Şeklindeki bu beyit ebcet hesabına göre (Hicri 1141, Miladi 1728) çeşmenin yapıldığı yılı işaret etmesi bakımından ilginç bir detaydır. Çeşmenin çatısı kurşun kaplı ve ahşap olup sebillerin üzerine küçük birer kubbe oturtulmuş, ortada da bir büyük kubbesi ile toplam 5 kubbeli, kubbeleride kurşun kaplı ve uçlarında altın yaldızlı alemler vardır. Çatı dışa doğru genişletilmiş ve köşeleri dairesel olarak döndürülmüş hem çeşmenin ana yapısını hem de insanları güneş ışığından, yağmurdan ve diğer çevresel etkilerden korumuştur. Saçakların alt taraflarında üzüm salkımları, nar ve armut gibi meyvelerin kabartma tasvirleri ile süslenmiş motifler mükemmeldir. Saçağın altında, çeşmeyi boydan boya saran yeşil renkli çini bordürler yapıyı daha da göz alıcı hale getiren detaylardan olup çeşmeyi çepe çevre kuşatan ve talik hatla yazılan yazı ise devrin ünlü divan şairlerinden Seyyid Vehbi’nin bir kasidesidir. O devirlerde bu tip meydan çeşmeleri halkın su ihtiyacını karşılar, sebillerden ise özel günlerde halka şerbet dağıtılırmış.

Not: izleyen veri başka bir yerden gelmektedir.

-- pv_equiv track=rewrite | github.com/gonzo120/PruebaTecnica_Globaltek | Ejercicio3.py | agruparElementos
-- ===== SOURCE A (Python) =====
-- def agruparElementos(lista):
--     grupos = {}
--     for elemento in lista:
--         if elemento not in grupos:
--             grupos[elemento] = []
--         grupos[elemento].append(elemento)
--     salida = []
--     for grupo in grupos.values():
--         salida.append(grupo)
--     return salida
-- ===== SOURCE B (Python) =====
-- def agruparElementos(lista):
--     vistos = []
--     for e in lista:
--         if e not in vistos:
--             vistos.append(e)
--     return [[x for x in lista if x == e] for e in vistos]
-- ===== Notes on version B (the rewrite author's own statement) =====
-- stated objective: alternative
-- what changed: B uses no dict at all: it first collects the distinct elements in first-appearance order, then rebuilds each group by filtering the whole list for that element (dedup pass + per-key filter passes instead of A's single dict-of-lists pass).
import Mathlib
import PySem

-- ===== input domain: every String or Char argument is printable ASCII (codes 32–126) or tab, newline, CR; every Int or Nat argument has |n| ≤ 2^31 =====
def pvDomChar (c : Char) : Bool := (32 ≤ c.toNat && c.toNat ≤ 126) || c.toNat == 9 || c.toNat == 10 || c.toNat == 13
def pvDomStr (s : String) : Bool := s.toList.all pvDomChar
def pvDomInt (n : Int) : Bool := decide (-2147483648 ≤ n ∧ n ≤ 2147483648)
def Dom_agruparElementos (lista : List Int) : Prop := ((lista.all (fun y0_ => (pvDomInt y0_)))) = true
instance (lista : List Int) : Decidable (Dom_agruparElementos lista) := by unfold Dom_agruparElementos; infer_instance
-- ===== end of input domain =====

-- B drops the dict entirely: it collects the distinct elements in first-appearance order, then rebuilds each group by filtering the list for that element (alternative decomposition, same result).

-- ===== PORT A =====
def agruparElementos (lista : List Int) : List (List Int) :=
  let grupos : PySem.Dict Int (List Int) :=
    lista.foldl (fun grupos elemento =>
      let grupos := if grupos.contains elemento then grupos
                    else grupos.insert elemento ([] : List Int)
      grupos.modify elemento [] (fun g => g ++ [elemento])) PySem.Dict.empty
  grupos.values.foldl (fun salida grupo => salida ++ [grupo]) []

-- ===== PORT B =====
def agruparElementos_alt (lista : List Int) : List (List Int) :=
  let vistos : List Int :=
    lista.foldl (fun vistos e => if vistos.contains e then vistos else vistos ++ [e]) []
  vistos.map (fun e => lista.filter (fun x => x == e))

-- ===== PRECONDITION & SPEC =====
def Spec_agruparElementos (lista : List Int) (out : List (List Int)) : Prop := out = agruparElementos_alt lista
instance (lista : List Int) (out : List (List Int)) : Decidable (Spec_agruparElementos lista out) := by unfold Spec_agruparElementos; infer_instance

-- ===== CLAIM (what is proved, stated in full; the proofs are below) =====
def Claim_equal_agruparElementos : Prop := ∀ (lista : List Int), Dom_agruparElementos lista → Spec_agruparElementos lista (agruparElementos lista)

-- ===== LEMMAS AND PROOFS =====

-- A's per-element step (insert-if-absent then append) is exactly 'modify elemento [] (· ++ [elemento])'.
lemma stepA_eq_modify (d : PySem.Dict Int (List Int)) (e : Int) :
    (if d.contains e then d else d.insert e ([] : List Int)).modify e [] (fun g => g ++ [e])
      = d.modify e [] (fun g => g ++ [e]) := by
  by_cases h : d.contains e
  · simp [h]
  · have h' : d.contains e = false := by simpa using h
    simp [PySem.Dict.modify, h', PySem.Dict.getD_insert_self,
      PySem.Dict.insert_insert_self, PySem.Dict.getD_of_not_contains d ([] : List Int) h']

lemma agruparElementos_eq (lista : List Int) :
    agruparElementos lista
      = (PySem.Set.ofList lista).map (fun k => List.replicate (lista.count k) k) := by
  unfold agruparElementos
  have hfun : (fun (grupos : PySem.Dict Int (List Int)) (elemento : Int) =>
      (if grupos.contains elemento then grupos else grupos.insert elemento ([] : List Int)).modify
        elemento [] (fun g => g ++ [elemento]))
      = fun d e => d.modify e [] (fun g => g ++ [e]) := by
    funext d e; exact stepA_eq_modify d e
  simp only [hfun, PySem.List.foldl_append_singleton, List.nil_append]
  set D := lista.foldl (fun d e => d.modify e [] (fun g => g ++ [e])) PySem.Dict.empty with hD
  have hkeys : D.keys = PySem.Set.ofList lista := by
    rw [hD, PySem.Dict.keys_foldl_modify lista ([] : List Int) (fun _ x g => g ++ [x])]
    simp [PySem.Dict.keys_empty, PySem.Set.update_nil_left]
  have hnd : D.keys.Nodup := by rw [hkeys]; exact PySem.Set.nodup_ofList lista
  rw [PySem.Dict.values_eq_map_keys D hnd ([] : List Int), hkeys]
  apply List.map_congr_left
  intro k _
  have : D.getD k [] = List.replicate (lista.count k) k := by
    rw [hD]
    have hm : lista.foldl (fun d e => d.modify e [] (fun g => g ++ [e])) PySem.Dict.empty
        = (lista.map (fun x => (x, x))).foldl
            (fun d p => d.modify p.1 [] (fun g => g ++ [p.2])) PySem.Dict.empty := by
      rw [List.foldl_map]
    rw [hm, PySem.Dict.getD_foldl_modify_append, PySem.Dict.getD_empty, List.nil_append,
      List.filter_map]
    have : ((fun p : Int × Int => p.1 == k) ∘ fun x => (x, x)) = fun x => x == k := rfl
    rw [this, List.filter_beq]
    simp
  exact this

lemma agruparElementos_alt_eq (lista : List Int) :
    agruparElementos_alt lista
      = (PySem.Set.ofList lista).map (fun k => List.replicate (lista.count k) k) := by
  unfold agruparElementos_alt
  have hv : lista.foldl (fun vistos e => if vistos.contains e then vistos else vistos ++ [e]) []
      = PySem.Set.ofList lista := by
    rw [PySem.Set.ofList_eq_foldl]; rfl
  rw [hv]
  apply List.map_congr_left
  intro k _
  rw [List.filter_beq]

-- ===== VERDICT (by name: the statement is the Claim_ definition above) =====
theorem agruparElementos_spec : Claim_equal_agruparElementos := by
  intro lista _
  unfold Spec_agruparElementos
  rw [agruparElementos_eq, agruparElementos_alt_eq]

III. Ahmet Çeşmesi taş ve bronz işçiliği, incelikli hat yazıları, ahşap kabartmaları, kubbeleri ve saçaklı çatısı ile Osmanlı’nın en zarif ve göz alıcı yapılarından biridir. Ünlü İtalyan yazar Edmondo de Amıcıs’in İstanbul seyahatinden sonra kaleme aldığı, İstanbul adlı seyahatnamesinde dediği gibi “Bu çeşme Türk sanatının en özgün, en gösterişli anıtlarından biridir. İllede açıp, içinde bir çocuk tanrıçamı, devasa bin inci mi yoksa sihirli bir yüzük mü var diye bakma isteği uyandıran bir mücevher kutusudur.”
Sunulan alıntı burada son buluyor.